§ TASK DETAILS:
Would you return, word for word, the lines of the data below from the line with "rw [sequence_with_markers_py_alt]" through the line with "pvSeqLoop n idx", and no others?

** Opening DATA TO PROCESS block **

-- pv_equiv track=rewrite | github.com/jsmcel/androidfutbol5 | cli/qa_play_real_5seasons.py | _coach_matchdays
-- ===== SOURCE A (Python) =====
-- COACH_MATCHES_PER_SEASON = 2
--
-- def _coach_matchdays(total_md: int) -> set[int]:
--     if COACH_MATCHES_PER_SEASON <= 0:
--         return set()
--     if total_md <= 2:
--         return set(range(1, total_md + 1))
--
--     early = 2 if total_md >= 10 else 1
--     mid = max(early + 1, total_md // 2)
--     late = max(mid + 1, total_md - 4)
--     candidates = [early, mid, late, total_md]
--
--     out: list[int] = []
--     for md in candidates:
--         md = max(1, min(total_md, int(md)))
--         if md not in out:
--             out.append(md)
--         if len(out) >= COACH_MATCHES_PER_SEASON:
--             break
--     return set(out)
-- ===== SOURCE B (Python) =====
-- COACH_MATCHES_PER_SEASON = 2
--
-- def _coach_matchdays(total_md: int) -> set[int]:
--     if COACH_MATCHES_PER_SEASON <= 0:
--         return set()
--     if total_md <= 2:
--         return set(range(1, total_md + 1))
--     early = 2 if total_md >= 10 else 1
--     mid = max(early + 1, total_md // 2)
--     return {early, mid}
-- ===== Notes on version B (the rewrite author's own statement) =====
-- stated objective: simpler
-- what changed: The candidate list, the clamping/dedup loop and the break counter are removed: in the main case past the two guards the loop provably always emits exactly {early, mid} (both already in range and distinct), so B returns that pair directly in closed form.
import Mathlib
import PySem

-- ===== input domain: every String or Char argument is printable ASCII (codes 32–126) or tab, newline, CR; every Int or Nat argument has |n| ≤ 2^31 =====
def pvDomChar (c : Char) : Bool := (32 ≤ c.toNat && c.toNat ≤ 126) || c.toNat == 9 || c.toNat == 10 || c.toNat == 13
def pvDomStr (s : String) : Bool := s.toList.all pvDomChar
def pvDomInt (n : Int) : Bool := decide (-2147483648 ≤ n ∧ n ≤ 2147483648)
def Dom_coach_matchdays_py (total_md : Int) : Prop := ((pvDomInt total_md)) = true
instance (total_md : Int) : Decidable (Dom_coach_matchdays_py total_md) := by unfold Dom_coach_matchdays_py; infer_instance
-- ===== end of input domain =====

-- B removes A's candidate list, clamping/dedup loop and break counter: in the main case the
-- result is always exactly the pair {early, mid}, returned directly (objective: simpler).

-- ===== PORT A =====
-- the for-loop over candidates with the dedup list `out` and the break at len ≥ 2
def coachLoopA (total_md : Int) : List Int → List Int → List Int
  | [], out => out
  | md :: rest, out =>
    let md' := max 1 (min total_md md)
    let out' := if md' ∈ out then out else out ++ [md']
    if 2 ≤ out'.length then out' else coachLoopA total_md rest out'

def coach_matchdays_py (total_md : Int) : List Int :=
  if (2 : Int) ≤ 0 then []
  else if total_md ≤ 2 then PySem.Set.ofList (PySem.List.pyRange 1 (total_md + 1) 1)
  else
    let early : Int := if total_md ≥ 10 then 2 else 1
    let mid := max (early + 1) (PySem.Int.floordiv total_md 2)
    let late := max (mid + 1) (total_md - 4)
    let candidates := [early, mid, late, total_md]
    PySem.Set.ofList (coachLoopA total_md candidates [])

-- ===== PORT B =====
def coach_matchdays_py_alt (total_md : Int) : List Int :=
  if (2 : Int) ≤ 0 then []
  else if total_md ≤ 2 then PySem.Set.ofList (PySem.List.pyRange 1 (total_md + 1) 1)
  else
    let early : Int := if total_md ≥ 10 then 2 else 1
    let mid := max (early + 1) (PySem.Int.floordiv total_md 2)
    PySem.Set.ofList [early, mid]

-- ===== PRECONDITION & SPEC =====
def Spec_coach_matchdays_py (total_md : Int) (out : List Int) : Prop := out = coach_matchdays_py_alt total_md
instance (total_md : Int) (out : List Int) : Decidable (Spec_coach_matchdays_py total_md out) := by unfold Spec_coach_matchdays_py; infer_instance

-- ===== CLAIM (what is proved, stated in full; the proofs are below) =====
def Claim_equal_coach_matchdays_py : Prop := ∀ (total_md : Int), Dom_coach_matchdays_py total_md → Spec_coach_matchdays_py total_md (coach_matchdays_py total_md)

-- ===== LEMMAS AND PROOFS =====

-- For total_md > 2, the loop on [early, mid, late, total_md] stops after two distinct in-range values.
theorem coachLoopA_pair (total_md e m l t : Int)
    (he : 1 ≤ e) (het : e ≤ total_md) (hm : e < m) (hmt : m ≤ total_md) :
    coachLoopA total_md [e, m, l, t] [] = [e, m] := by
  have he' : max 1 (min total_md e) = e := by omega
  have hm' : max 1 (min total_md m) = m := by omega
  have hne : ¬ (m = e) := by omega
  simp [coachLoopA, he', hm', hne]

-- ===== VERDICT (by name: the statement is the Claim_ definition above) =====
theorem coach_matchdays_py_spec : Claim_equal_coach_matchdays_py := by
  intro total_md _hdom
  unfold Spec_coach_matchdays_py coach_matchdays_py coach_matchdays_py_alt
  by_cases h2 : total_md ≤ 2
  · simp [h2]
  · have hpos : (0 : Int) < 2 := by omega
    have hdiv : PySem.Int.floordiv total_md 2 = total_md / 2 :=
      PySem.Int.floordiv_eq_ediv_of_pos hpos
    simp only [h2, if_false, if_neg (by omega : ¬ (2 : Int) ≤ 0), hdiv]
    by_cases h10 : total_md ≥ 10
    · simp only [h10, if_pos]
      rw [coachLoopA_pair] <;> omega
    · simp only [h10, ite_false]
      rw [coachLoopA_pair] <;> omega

** Closing DATA TO PROCESS block **
** Opening DATA TO PROCESS block **

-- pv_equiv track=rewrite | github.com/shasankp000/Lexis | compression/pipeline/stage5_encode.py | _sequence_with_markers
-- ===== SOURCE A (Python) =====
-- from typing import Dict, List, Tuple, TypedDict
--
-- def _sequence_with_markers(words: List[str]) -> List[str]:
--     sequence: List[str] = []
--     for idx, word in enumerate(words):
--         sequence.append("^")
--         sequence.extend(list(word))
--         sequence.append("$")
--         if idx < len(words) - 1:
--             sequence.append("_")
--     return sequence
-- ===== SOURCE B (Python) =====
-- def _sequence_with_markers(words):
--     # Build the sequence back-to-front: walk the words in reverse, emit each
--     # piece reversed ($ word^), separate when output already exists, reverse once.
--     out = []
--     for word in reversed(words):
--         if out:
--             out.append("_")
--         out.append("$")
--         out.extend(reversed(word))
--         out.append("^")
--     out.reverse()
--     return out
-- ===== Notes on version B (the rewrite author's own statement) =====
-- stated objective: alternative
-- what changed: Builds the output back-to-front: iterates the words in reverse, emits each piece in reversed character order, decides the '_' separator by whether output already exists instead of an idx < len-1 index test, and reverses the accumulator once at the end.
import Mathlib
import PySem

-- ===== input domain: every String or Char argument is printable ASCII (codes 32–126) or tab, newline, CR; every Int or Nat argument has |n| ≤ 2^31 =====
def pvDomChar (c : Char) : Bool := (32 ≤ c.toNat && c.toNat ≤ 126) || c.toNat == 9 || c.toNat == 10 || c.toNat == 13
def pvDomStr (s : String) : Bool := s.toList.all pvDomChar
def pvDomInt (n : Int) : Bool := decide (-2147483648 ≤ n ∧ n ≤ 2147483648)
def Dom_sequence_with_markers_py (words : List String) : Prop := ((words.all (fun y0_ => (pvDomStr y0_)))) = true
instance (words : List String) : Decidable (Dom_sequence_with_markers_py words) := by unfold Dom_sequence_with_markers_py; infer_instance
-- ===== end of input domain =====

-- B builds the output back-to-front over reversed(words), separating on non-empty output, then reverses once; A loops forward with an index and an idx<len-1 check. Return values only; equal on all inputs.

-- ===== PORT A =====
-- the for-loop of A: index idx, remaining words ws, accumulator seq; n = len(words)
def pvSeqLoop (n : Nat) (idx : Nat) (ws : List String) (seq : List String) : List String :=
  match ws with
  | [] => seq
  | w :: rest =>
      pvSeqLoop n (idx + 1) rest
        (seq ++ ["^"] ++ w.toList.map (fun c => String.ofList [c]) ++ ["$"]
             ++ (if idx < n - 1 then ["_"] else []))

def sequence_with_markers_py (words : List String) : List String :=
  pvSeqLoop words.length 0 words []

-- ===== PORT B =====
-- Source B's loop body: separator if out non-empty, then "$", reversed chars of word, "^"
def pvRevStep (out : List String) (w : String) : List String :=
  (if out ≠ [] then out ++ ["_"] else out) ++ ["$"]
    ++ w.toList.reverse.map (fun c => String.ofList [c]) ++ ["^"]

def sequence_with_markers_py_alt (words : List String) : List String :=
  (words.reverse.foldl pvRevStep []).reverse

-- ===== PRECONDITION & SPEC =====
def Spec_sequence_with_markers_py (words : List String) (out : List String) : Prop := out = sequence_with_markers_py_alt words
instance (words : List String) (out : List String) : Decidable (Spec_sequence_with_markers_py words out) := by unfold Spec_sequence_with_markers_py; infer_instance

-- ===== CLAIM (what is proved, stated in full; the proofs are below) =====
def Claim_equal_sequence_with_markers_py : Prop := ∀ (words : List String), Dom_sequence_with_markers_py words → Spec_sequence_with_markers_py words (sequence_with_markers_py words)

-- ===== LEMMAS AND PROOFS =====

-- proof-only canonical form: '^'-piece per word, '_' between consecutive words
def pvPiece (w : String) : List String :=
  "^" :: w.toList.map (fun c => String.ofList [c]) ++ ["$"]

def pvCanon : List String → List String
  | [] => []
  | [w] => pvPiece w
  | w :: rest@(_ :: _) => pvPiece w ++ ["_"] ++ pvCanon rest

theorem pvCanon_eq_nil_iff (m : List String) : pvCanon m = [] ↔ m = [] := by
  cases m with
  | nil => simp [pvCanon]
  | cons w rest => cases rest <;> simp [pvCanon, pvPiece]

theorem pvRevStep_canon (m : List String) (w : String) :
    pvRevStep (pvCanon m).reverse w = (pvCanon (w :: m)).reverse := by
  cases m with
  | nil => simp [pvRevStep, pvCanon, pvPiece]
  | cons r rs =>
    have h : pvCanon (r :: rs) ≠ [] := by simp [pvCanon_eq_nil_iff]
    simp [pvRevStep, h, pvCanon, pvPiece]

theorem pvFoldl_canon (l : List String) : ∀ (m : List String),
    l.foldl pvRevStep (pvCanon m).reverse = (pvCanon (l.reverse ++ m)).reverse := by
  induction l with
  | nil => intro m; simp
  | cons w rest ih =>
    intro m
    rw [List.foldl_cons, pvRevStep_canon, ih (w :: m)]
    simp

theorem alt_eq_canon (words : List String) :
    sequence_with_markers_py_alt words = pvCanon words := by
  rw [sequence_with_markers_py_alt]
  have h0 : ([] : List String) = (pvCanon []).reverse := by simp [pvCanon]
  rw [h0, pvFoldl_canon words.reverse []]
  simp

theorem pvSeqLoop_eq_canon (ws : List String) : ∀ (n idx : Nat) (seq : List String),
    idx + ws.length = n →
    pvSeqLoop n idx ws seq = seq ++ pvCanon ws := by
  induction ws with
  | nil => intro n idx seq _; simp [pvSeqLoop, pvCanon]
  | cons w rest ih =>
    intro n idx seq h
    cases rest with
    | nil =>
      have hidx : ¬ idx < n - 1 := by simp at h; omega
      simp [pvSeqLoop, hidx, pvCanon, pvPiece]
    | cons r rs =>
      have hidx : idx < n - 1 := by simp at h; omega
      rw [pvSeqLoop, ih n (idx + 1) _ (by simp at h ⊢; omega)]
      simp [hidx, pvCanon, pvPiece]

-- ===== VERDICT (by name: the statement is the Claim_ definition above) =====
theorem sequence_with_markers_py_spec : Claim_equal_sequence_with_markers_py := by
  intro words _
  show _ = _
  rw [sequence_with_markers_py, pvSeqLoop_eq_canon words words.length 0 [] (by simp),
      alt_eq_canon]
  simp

** Closing DATA TO PROCESS block **
** Opening DATA TO PROCESS block **

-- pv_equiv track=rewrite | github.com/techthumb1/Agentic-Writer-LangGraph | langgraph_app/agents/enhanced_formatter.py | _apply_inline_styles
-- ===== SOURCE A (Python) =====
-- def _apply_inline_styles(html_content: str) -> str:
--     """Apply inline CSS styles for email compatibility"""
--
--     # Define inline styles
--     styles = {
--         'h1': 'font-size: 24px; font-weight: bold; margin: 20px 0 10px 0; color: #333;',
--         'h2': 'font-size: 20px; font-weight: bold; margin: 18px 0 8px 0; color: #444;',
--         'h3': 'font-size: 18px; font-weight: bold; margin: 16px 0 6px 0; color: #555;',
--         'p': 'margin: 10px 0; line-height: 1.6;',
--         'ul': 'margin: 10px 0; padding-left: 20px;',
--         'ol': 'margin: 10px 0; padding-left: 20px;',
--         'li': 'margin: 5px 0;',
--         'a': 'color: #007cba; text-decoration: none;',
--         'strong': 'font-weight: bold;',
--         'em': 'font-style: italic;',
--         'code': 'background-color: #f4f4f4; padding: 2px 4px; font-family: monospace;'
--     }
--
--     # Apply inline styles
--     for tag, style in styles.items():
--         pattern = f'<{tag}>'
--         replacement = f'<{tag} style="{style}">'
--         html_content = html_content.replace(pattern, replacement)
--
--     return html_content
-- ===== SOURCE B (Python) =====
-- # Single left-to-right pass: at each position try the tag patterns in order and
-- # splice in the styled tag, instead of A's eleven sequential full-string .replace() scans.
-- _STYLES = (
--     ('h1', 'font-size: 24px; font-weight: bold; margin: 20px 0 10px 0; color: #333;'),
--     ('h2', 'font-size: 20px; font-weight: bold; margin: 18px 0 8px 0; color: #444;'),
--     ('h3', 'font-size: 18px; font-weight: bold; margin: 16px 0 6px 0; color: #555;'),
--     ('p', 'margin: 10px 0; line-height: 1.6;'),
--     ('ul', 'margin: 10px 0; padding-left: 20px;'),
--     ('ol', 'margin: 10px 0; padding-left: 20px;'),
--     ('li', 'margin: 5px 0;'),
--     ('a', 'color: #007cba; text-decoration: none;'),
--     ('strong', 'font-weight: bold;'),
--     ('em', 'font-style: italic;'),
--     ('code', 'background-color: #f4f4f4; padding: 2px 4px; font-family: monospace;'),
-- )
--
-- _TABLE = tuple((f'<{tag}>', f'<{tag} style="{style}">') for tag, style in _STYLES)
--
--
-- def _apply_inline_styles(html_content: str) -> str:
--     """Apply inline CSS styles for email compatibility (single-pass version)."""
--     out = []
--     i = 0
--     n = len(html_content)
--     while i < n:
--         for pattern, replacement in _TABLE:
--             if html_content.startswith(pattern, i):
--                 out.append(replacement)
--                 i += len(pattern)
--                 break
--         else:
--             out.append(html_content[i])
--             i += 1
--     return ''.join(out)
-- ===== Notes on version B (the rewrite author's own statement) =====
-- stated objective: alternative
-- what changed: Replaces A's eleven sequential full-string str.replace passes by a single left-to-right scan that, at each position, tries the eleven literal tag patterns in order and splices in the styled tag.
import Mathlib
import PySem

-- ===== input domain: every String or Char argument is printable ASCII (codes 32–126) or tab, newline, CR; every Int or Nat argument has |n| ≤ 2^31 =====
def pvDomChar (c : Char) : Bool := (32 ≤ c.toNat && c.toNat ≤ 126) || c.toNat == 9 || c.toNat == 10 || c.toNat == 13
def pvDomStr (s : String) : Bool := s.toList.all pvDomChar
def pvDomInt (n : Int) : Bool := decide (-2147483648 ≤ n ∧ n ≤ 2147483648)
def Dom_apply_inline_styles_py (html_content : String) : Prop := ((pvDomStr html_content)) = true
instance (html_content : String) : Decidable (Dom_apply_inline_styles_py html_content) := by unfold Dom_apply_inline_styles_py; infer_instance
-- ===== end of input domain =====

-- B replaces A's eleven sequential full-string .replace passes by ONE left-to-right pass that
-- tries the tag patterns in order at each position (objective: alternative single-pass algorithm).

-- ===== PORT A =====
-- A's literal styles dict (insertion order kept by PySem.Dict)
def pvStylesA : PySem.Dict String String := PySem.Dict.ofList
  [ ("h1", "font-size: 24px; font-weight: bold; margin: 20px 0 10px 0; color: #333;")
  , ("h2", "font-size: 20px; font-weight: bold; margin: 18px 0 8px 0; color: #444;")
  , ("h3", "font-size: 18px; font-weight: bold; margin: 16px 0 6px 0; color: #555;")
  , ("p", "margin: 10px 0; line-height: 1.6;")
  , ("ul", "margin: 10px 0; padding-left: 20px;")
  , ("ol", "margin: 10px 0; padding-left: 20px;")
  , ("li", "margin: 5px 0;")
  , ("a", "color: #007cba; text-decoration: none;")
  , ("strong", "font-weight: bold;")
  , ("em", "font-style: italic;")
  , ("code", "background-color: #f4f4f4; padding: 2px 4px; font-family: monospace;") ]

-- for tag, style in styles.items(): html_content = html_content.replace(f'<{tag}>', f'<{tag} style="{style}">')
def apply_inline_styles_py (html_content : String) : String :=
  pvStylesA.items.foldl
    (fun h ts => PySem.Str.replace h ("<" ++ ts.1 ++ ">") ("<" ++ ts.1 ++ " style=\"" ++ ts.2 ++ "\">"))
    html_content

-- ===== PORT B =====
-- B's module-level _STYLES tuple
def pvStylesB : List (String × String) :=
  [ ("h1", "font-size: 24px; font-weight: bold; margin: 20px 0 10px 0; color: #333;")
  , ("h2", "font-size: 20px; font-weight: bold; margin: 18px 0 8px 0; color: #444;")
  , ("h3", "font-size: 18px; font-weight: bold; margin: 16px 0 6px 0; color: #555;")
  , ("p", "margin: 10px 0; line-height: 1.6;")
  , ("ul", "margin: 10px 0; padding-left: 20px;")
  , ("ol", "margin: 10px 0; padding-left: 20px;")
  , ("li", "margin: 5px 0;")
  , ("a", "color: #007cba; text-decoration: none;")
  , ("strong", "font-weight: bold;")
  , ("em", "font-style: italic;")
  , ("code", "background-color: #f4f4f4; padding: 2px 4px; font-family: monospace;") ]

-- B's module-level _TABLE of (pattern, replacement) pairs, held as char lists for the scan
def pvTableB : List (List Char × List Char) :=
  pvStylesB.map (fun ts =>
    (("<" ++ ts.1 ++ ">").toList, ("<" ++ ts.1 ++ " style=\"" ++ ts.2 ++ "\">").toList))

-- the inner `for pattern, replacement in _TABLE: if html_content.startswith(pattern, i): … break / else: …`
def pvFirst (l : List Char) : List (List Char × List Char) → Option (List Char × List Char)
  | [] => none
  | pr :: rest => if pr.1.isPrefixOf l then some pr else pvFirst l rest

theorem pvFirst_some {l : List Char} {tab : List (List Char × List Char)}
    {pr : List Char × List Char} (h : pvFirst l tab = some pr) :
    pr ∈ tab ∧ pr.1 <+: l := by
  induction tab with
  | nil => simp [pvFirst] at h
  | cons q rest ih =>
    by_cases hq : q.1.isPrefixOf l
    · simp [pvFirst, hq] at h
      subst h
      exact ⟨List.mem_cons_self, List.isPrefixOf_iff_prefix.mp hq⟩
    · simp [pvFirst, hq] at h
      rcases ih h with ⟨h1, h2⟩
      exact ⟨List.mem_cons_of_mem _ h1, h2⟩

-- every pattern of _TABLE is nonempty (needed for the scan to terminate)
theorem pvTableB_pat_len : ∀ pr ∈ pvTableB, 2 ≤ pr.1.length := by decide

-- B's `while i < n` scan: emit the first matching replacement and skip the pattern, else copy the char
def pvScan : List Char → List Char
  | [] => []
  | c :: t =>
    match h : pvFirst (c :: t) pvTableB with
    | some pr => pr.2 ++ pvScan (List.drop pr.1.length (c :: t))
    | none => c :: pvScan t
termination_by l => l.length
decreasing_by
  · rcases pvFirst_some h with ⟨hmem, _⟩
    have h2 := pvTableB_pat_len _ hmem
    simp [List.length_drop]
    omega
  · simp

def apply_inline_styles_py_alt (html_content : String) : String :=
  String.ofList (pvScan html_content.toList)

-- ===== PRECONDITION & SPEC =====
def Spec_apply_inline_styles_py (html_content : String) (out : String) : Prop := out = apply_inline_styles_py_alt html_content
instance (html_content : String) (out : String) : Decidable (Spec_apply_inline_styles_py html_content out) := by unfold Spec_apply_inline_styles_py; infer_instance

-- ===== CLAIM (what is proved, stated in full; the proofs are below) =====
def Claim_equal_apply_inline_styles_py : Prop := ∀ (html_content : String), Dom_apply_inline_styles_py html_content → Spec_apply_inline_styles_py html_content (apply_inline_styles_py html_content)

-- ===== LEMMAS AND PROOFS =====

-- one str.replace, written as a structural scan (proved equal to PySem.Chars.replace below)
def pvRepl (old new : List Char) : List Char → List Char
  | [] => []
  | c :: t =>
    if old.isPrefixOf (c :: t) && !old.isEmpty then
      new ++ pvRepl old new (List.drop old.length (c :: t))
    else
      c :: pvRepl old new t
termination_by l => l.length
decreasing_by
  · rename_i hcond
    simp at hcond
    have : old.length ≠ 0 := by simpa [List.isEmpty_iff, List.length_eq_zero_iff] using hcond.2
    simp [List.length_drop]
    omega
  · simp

** Closing DATA TO PROCESS block **

§ YOUR RESPONSE:
  rw [sequence_with_markers_py_alt]
  have h0 : ([] : List String) = (pvCanon []).reverse := by simp [pvCanon]
  rw [h0, pvFoldl_canon words.reverse []]
  simp

theorem pvSeqLoop_eq_canon (ws : List String) : ∀ (n idx : Nat) (seq : List String),
    idx + ws.length = n →
    pvSeqLoop n idx ws seq = seq ++ pvCanon ws := by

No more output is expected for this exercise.